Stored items

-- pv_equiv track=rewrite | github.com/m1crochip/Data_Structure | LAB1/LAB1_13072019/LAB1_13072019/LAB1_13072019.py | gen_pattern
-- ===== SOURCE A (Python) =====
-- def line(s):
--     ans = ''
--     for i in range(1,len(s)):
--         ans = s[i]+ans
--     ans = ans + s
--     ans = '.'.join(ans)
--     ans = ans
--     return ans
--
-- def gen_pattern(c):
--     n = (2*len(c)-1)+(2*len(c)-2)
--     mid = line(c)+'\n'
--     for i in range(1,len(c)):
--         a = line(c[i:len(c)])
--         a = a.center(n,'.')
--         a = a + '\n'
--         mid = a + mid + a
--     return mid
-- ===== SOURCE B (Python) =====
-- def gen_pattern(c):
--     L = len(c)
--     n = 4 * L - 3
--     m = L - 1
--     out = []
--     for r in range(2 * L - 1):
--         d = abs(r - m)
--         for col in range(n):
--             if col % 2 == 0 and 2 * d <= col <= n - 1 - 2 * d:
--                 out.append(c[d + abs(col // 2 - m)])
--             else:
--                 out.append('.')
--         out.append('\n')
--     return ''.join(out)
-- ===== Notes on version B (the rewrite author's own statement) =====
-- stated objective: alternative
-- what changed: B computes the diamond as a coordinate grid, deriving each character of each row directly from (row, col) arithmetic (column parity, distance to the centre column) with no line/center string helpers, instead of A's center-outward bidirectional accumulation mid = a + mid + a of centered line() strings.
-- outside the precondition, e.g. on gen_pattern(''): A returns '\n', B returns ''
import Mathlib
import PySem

**The problem:** Write the entries out once more, exactly as they were given.

**Exercise response:**
-- pv_equiv track=rewrite | github.com/m1crochip/Data_Structure | LAB1/LAB1_13072019/LAB1_13072019/LAB1_13072019.py | gen_pattern
-- ===== SOURCE A (Python) =====
-- def line(s):
--     ans = ''
--     for i in range(1,len(s)):
--         ans = s[i]+ans
--     ans = ans + s
--     ans = '.'.join(ans)
--     ans = ans
--     return ans
--
-- def gen_pattern(c):
--     n = (2*len(c)-1)+(2*len(c)-2)
--     mid = line(c)+'\n'
--     for i in range(1,len(c)):
--         a = line(c[i:len(c)])
--         a = a.center(n,'.')
--         a = a + '\n'
--         mid = a + mid + a
--     return mid
-- ===== SOURCE B (Python) =====
-- def gen_pattern(c):
--     L = len(c)
--     n = 4 * L - 3
--     m = L - 1
--     out = []
--     for r in range(2 * L - 1):
--         d = abs(r - m)
--         for col in range(n):
--             if col % 2 == 0 and 2 * d <= col <= n - 1 - 2 * d:
--                 out.append(c[d + abs(col // 2 - m)])
--             else:
--                 out.append('.')
--         out.append('\n')
--     return ''.join(out)
-- ===== Notes on version B (the rewrite author's own statement) =====
-- stated objective: alternative
-- what changed: B computes the diamond as a coordinate grid, deriving each character of each row directly from (row, col) arithmetic (column parity, distance to the centre column) with no line/center string helpers, instead of A's center-outward bidirectional accumulation mid = a + mid + a of centered line() strings.
-- outside the precondition, e.g. on gen_pattern(''): A returns '\n', B returns ''
import Mathlib
import PySem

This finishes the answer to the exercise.